El fallo tomó entre las pruebas a una pequeña casa de la quebrada. La casa
de Hipólito Abracanite Alancay -dice- está en un cuarto con paredes de
abobe, techo de dos aguas, en el interior se ven a lo largo de
dos o tres paredes, unos payos (patas) que sobresalen de las paredes,
hechos también de barro y piedra. Esos son los catres donde se
tienen pellejos de llama u oveja para dormir.

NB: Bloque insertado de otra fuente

-- pv_equiv track=rewrite | github.com/thilinicooray/DSA-Practice | graph/AM13_task_scheduling_2.py | get_dependents
-- ===== SOURCE A (Python) =====
-- def get_dependents(tasks, reqs):
--     dep = {}
--     dep_counts = {}
--
--     for req in reqs:
--         for i in range(len(req)):
--
--             if req[i] not in dep:
--                 dep[req[i]] = set()
--
--             if req[i] not in dep_counts:
--                 dep_counts[req[i]] = 0
--
--             if i > 0:
--                 cur = req[i]
--                 prev = req[i-1]
--
--                 if cur not in dep[prev]:
--                     dep[prev].add(cur)
--                     dep_counts[cur] +=1
--
--     for task in tasks:
--         if task not in dep:
--             dep[task] = set()
--
--         if task not in dep_counts:
--             dep_counts[task] = 0
--
--     return dep, dep_counts
-- ===== SOURCE B (Python) =====
-- def get_dependents(tasks, reqs):
--     # Phase 1: build the successor-set graph only (sets deduplicate edges by themselves).
--     dep = {}
--     for req in reqs:
--         for node in req:
--             dep.setdefault(node, set())
--     for task in tasks:
--         dep.setdefault(task, set())
--     for req in reqs:
--         for prev, cur in zip(req, req[1:]):
--             dep[prev].add(cur)
--     # Phase 2: derive the in-degree table from the finished graph.
--     dep_counts = {node: 0 for node in dep}
--     for succs in dep.values():
--         for cur in succs:
--             dep_counts[cur] += 1
--     return dep, dep_counts
-- ===== Notes on version B (the rewrite author's own statement) =====
-- stated objective: alternative
-- what changed: B first builds only the successor-set graph (sets deduplicate edges on their own, no counter bookkeeping in the edge loop) and then derives the whole in-degree table in a separate counting phase over the finished adjacency sets, instead of A's single interleaved index loop that maintains dep and dep_counts simultaneously.
import Mathlib
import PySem

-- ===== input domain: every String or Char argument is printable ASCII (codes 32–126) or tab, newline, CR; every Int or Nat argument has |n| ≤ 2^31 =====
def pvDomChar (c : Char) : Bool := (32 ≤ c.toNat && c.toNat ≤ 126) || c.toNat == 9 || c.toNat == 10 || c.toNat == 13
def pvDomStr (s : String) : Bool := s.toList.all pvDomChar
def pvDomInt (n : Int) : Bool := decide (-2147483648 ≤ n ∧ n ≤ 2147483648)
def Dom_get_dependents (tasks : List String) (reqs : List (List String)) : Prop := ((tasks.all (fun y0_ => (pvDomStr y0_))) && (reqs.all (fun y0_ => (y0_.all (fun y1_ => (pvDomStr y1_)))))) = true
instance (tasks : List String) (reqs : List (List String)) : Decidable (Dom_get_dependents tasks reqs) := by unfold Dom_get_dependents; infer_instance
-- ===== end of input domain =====

-- B builds only the successor-set graph first (sets deduplicate edges themselves) and then
-- derives the whole in-degree table in a separate counting phase over the finished adjacency
-- sets, instead of A's single interleaved loop maintaining both dicts; same cost, same value.

-- ===== PORT A =====
-- the body of A's inner 'for i in range(len(req))' loop, as a named helper (literal transliteration)
def pvABody (req : List String) (s : PySem.Dict String (PySem.Set String) × PySem.Dict String Int) (i : Int) :
    PySem.Dict String (PySem.Set String) × PySem.Dict String Int :=
  let x := PySem.List.pyGetD req i ""                    -- req[i]; i ∈ range(len(req)) so always in range
  let dep := if s.1.contains x then s.1 else s.1.insert x PySem.Set.empty
  let dc  := if s.2.contains x then s.2 else s.2.insert x 0
  if i > 0 then
    let cur := x
    let prev := PySem.List.pyGetD req (i - 1) ""         -- req[i-1]; in range since 0 < i
    if (dep.getD prev PySem.Set.empty).contains cur then (dep, dc)
    else (dep.modify prev PySem.Set.empty (fun t => PySem.Set.add t cur),   -- dep[prev].add(cur); prev is a key
          dc.modify cur 0 (fun n => n + 1))                                 -- dep_counts[cur] += 1; cur is a key
  else (dep, dc)
def get_dependents (tasks : List String) (reqs : List (List String)) : (List (String × List String)) × (List (String × Int)) :=
  let s : PySem.Dict String (PySem.Set String) × PySem.Dict String Int :=
    reqs.foldl (fun s req =>
      (PySem.List.pyRange 0 (req.length : Int) 1).foldl (pvABody req) s)
      (PySem.Dict.empty, PySem.Dict.empty)
  let s := tasks.foldl (fun s task =>
      ((if s.1.contains task then s.1 else s.1.insert task PySem.Set.empty),
       (if s.2.contains task then s.2 else s.2.insert task 0))) s
  (s.1.items, s.2.items)

-- ===== PORT B =====
def get_dependents_alt (tasks : List String) (reqs : List (List String)) : (List (String × List String)) × (List (String × Int)) :=
  -- phase 1: the graph alone
  let dep : PySem.Dict String (PySem.Set String) :=
    reqs.foldl (fun d req => req.foldl (fun d node => d.setdefault node PySem.Set.empty) d) PySem.Dict.empty
  let dep := tasks.foldl (fun d task => d.setdefault task PySem.Set.empty) dep
  let dep := reqs.foldl (fun d req =>
      (req.zip (PySem.List.slice req (some 1) none)).foldl            -- zip(req, req[1:])
        (fun d pc => d.modify pc.1 PySem.Set.empty (fun t => PySem.Set.add t pc.2)) d) dep
  -- phase 2: in-degrees derived from the finished graph
  let dc : PySem.Dict String Int :=
    dep.keys.foldl (fun c node => c.insert node 0) PySem.Dict.empty   -- {node: 0 for node in dep}
  let dc := dep.values.foldl (fun c succs =>
      succs.foldl (fun c cur => c.modify cur 0 (fun n => n + 1)) c) dc
  (dep.items, dc.items)

-- ===== PRECONDITION & SPEC =====
def Spec_get_dependents (tasks : List String) (reqs : List (List String)) (out : (List (String × List String)) × (List (String × Int))) : Prop := out = get_dependents_alt tasks reqs
instance (tasks : List String) (reqs : List (List String)) (out : (List (String × List String)) × (List (String × Int))) : Decidable (Spec_get_dependents tasks reqs out) := by unfold Spec_get_dependents; infer_instance

-- ===== CLAIM (what is proved, stated in full; the proofs are below) =====
def Claim_equal_get_dependents : Prop := ∀ (tasks : List String) (reqs : List (List String)), Dom_get_dependents tasks reqs → Spec_get_dependents tasks reqs (get_dependents tasks reqs)

-- ===== LEMMAS AND PROOFS =====

-- the A-side state and the primitive steps A is built from
abbrev pvSt : Type := PySem.Dict String (PySem.Set String) × PySem.Dict String Int

def pvInit (s : pvSt) (x : String) : pvSt :=
  ((if s.1.contains x then s.1 else s.1.insert x PySem.Set.empty),
   (if s.2.contains x then s.2 else s.2.insert x 0))

def pvEdge (s : pvSt) (e : String × String) : pvSt :=
  if (s.1.getD e.1 PySem.Set.empty).contains e.2 then s
  else (s.1.modify e.1 PySem.Set.empty (fun t => PySem.Set.add t e.2),
        s.2.modify e.2 0 (fun n => n + 1))

def pvStepA (s : pvSt) (e : String × String) : pvSt := pvEdge (pvInit s e.2) e

-- canonical values determined by the processed node list N and edge list E
def pvVal (E : List (String × String)) (k : String) : PySem.Set String :=
  PySem.Set.ofList ((E.filter (fun e => e.1 == k)).map (fun e => e.2))

def pvCnt (E : List (String × String)) (k : String) : Int :=
  (((PySem.Set.ofList E).filter (fun e => e.2 == k)).length : Int)

def pvInv (N : List String) (E : List (String × String)) (s : pvSt) : Prop :=
  s.1.keys = PySem.Set.ofList N ∧ s.2.keys = PySem.Set.ofList N ∧
  (∀ k, s.1.getD k PySem.Set.empty = pvVal E k) ∧ (∀ k, s.2.getD k 0 = pvCnt E k)

-- the B-side graph-only invariant
def pvInvD (N : List String) (E : List (String × String)) (d : PySem.Dict String (PySem.Set String)) : Prop :=
  d.keys = PySem.Set.ofList N ∧ (∀ k, d.getD k PySem.Set.empty = pvVal E k)

theorem pvSet_ofList_snoc {α : Type} [BEq α] (xs : List α) (x : α) :
    PySem.Set.ofList (xs ++ [x]) = PySem.Set.add (PySem.Set.ofList xs) x := by
  simp [PySem.Set.ofList_eq_foldl, List.foldl_append]

theorem pvVal_contains (E : List (String × String)) (p c : String) :
    (pvVal E p).contains c = true ↔ (p, c) ∈ E := by
  unfold pvVal
  rw [PySem.Set.contains_iff, PySem.Set.mem_ofList, List.mem_map]
  constructor
  · rintro ⟨⟨a, b⟩, he, rfl⟩
    rw [List.mem_filter] at he
    have ha : a = p := by simpa using he.2
    subst ha
    exact he.1
  · intro h
    exact ⟨(p, c), List.mem_filter.2 ⟨h, by simp⟩, rfl⟩

theorem pvVal_snoc (E : List (String × String)) (e : String × String) (k : String) :
    pvVal (E ++ [e]) k = if k = e.1 then PySem.Set.add (pvVal E k) e.2 else pvVal E k := by
  rcases eq_or_ne k e.1 with h | h
  · subst h
    simp [pvVal, List.filter_append, pvSet_ofList_snoc]
  · simp [pvVal, List.filter_append, h, Ne.symm h]

theorem pvCnt_snoc_mem (E : List (String × String)) (e : String × String) (he : e ∈ E) (k : String) :
    pvCnt (E ++ [e]) k = pvCnt E k := by
  have hc : (PySem.Set.ofList E).contains e = true :=
    (PySem.Set.contains_iff _ _).2 ((PySem.Set.mem_ofList E e).2 he)
  unfold pvCnt
  rw [pvSet_ofList_snoc]
  simp [PySem.Set.add, he]

theorem pvCnt_snoc_not_mem (E : List (String × String)) (e : String × String) (he : e ∉ E) (k : String) :
    pvCnt (E ++ [e]) k = if k = e.2 then pvCnt E k + 1 else pvCnt E k := by
  have hc : (PySem.Set.ofList E).contains e = false := by
    rw [Bool.eq_false_iff]
    intro h
    exact he ((PySem.Set.mem_ofList E e).1 ((PySem.Set.contains_iff _ _).1 h))
  unfold pvCnt
  rw [pvSet_ofList_snoc]
  rcases eq_or_ne k e.2 with h | h
  · subst h
    simp [PySem.Set.add, he, List.filter_append]
  · simp [PySem.Set.add, he, List.filter_append, h, Ne.symm h]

Hay un nicho abierto en
una pared donde guarda un santo y, al lado, hay un gancho:
otra de las pruebas de la Justicia jujeña encontró entre una
comunidad Kolla de Cochinoca para considerarla habitante
prehispánica de sus tierras. Estas pruebas sirvieron para que
ahora el Registro Inmobiliario de la provincia de Jujuy otorgue
por primera vez un titulo de propiedad colectivo a un grupo de 33
familias kollas. El territorio está formado por 24 mil
hectáreas, ubicadas en el centro de la Puna a 50 kilómetros de
Abra Pampa.
Aquellas familias pelean desde hace años este reconocimiento. En
su historia existe una marcha prolongada durante tres meses desde
la Puna hasta la casa de gobierno, cuando el país estaba bajo la primera
presidencia de Juan Domingo Perón. Desde aquel momento, los reclamos
atravesaron distintas instancias hasta la sanción de las reformas
de la Constitución. La incorporación del artículo 75 que
reconoce "la preexistencia étnica y cultural de los pueblos
argentinos", les dio las herramientas jurídicas para iniciar esta nueva etapa de reclamos. A partir de entonces
intentaron conseguir que el Estado los reconozca primero como una
comunidad legítima a través del trámite en Personas Jurídicas, y luego que la Justicia les dé el aval para
continuar con los reclamos sobre sus derechos colectivos a la propiedad de la
tierra.
El 14 de septiembre de 2001, la gente de Cochinoca consiguió el fallo de la Justicia, la herramienta que finalmente terminó abriendo el paso para conseguir ahora
el título de propiedad. Aquel fallo tuvo un carácter de
histórico. "El fallo no tiene antecedentes
jurisprudenciales en Jujuy, en Argentina ni Latinoamérica",
explicó Hernán Azapa, integrante del estudio que patrocinó a
los kollas. "La justicia-dice ahora- consideró a la
comunidad como titular natural de la tierra, un derecho que desde
el '94 está garantizado por la Constitución Nacional".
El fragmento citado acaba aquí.